Problem to work on: Only these lines of the data below are wanted: the one with "-- B's loop", the one with "-- ===== PRECONDITION", and any lines between them, each repeated exactly.

Saved entries:
++++++++
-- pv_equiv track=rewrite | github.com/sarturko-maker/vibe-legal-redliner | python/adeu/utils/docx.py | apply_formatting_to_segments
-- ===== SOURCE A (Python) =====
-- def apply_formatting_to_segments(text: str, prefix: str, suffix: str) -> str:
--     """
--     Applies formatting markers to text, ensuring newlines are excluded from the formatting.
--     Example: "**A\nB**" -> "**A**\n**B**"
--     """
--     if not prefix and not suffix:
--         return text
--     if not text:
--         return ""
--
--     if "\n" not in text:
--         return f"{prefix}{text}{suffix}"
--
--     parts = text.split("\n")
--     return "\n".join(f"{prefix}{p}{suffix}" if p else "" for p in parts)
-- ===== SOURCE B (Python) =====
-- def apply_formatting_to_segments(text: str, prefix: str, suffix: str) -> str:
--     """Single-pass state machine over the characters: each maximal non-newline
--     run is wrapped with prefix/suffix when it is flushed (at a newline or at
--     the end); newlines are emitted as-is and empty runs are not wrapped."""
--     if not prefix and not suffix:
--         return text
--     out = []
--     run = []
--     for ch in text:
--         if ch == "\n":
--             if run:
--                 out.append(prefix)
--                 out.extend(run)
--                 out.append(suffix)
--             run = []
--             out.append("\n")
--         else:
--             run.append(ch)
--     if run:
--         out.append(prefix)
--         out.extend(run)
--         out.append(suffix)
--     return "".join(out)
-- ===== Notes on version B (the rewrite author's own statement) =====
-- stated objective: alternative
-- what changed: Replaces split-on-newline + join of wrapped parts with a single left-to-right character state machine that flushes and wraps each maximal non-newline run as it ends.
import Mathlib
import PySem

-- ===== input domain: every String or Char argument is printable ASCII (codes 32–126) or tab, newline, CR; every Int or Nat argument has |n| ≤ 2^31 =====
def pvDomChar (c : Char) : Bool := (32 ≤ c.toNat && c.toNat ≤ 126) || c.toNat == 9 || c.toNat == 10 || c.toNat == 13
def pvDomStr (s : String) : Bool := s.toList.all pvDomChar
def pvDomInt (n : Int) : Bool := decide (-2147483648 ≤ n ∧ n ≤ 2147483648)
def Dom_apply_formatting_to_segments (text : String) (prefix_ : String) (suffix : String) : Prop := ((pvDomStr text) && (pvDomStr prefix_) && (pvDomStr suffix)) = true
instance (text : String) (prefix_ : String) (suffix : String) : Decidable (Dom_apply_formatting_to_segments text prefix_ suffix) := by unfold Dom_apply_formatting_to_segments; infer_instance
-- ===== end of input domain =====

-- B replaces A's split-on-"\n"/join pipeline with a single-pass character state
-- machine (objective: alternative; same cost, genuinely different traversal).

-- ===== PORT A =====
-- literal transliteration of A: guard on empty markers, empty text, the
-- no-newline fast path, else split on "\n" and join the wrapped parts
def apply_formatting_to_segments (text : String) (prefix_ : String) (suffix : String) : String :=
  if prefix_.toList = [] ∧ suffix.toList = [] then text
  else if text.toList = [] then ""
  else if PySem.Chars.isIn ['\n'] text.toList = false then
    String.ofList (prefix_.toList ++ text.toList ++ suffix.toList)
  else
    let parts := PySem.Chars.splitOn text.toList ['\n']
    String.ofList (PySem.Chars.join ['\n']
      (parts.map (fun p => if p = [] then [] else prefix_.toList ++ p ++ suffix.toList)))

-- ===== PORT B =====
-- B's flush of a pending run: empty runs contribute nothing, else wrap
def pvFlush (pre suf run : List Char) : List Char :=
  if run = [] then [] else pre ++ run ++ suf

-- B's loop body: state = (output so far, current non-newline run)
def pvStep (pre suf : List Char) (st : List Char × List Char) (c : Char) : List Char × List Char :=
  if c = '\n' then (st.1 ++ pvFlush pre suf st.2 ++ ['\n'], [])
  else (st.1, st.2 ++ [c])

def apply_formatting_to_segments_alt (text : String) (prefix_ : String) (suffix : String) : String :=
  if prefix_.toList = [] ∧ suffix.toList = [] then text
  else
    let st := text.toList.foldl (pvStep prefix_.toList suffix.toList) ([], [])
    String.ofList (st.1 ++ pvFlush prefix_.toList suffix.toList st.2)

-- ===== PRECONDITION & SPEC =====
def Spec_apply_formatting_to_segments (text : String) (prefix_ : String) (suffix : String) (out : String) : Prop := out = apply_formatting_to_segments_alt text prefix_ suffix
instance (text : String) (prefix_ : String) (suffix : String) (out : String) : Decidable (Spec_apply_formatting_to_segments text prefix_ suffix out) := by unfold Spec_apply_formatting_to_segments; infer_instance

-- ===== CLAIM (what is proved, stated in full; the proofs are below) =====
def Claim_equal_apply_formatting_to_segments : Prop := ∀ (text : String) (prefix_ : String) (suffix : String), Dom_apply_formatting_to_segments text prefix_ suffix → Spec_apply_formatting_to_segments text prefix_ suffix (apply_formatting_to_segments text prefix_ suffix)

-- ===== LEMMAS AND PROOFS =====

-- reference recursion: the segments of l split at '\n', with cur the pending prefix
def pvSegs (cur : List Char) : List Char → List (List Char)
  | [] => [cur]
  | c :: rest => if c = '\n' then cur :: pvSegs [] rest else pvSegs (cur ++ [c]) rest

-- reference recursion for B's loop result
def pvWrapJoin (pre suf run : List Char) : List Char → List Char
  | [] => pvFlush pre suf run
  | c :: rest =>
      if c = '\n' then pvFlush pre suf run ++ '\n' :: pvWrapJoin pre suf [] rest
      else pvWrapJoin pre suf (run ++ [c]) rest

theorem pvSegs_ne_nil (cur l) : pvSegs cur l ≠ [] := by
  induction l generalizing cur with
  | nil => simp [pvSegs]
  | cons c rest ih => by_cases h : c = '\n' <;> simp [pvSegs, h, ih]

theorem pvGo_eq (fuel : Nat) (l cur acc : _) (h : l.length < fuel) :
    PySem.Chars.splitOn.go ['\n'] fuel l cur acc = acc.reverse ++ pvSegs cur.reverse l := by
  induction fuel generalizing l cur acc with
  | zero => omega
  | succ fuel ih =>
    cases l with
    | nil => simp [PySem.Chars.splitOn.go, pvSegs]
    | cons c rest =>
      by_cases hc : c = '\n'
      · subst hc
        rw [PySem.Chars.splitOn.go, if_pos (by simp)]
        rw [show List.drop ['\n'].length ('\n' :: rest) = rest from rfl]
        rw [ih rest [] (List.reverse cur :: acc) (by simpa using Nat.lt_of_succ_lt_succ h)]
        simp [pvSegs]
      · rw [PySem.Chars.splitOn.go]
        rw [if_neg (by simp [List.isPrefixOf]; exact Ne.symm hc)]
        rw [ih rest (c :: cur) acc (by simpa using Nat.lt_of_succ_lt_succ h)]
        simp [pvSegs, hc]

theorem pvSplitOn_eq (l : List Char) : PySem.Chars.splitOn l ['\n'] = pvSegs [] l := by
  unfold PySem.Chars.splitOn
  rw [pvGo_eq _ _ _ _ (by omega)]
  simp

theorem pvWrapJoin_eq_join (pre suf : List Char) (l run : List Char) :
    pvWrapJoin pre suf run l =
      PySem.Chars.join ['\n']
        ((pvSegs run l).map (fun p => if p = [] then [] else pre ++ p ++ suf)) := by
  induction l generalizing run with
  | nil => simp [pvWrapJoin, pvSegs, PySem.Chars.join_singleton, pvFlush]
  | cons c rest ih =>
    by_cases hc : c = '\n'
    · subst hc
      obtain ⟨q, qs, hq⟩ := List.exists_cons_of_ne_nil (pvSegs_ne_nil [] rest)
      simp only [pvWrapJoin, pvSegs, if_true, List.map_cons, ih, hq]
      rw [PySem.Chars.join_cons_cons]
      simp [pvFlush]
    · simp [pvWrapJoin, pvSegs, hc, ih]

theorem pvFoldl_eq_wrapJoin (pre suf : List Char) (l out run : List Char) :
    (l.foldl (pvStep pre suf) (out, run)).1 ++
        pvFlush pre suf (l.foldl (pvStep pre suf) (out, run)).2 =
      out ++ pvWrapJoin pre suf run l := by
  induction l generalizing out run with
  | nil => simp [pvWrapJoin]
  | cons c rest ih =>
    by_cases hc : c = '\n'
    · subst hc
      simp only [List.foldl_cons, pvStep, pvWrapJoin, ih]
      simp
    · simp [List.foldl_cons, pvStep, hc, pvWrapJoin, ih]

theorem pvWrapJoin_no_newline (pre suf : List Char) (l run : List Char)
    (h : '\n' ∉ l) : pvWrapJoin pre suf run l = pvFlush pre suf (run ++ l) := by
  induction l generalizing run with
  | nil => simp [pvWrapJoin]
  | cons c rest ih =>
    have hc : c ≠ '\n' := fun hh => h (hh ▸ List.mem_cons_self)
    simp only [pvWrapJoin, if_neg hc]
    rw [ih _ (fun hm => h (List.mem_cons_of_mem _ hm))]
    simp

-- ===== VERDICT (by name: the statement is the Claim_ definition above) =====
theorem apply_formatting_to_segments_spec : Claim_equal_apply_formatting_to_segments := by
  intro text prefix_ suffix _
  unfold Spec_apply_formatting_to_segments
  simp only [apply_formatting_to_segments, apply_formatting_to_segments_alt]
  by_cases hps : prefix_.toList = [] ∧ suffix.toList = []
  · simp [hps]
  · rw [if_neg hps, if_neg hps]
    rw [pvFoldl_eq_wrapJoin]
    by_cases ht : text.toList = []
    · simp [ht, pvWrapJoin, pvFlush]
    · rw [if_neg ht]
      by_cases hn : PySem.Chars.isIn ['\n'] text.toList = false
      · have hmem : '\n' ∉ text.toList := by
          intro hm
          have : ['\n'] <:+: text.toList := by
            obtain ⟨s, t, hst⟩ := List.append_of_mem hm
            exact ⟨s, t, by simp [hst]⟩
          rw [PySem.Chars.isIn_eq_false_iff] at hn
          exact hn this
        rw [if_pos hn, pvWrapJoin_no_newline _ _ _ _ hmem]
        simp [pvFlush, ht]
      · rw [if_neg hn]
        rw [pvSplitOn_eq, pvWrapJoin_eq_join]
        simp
++++++++
Solution to this task:
-- B's loop body: state = (output so far, current non-newline run)
def pvStep (pre suf : List Char) (st : List Char × List Char) (c : Char) : List Char × List Char :=
  if c = '\n' then (st.1 ++ pvFlush pre suf st.2 ++ ['\n'], [])
  else (st.1, st.2 ++ [c])

def apply_formatting_to_segments_alt (text : String) (prefix_ : String) (suffix : String) : String :=
  if prefix_.toList = [] ∧ suffix.toList = [] then text
  else
    let st := text.toList.foldl (pvStep prefix_.toList suffix.toList) ([], [])
    String.ofList (st.1 ++ pvFlush prefix_.toList suffix.toList st.2)

-- ===== PRECONDITION & SPEC =====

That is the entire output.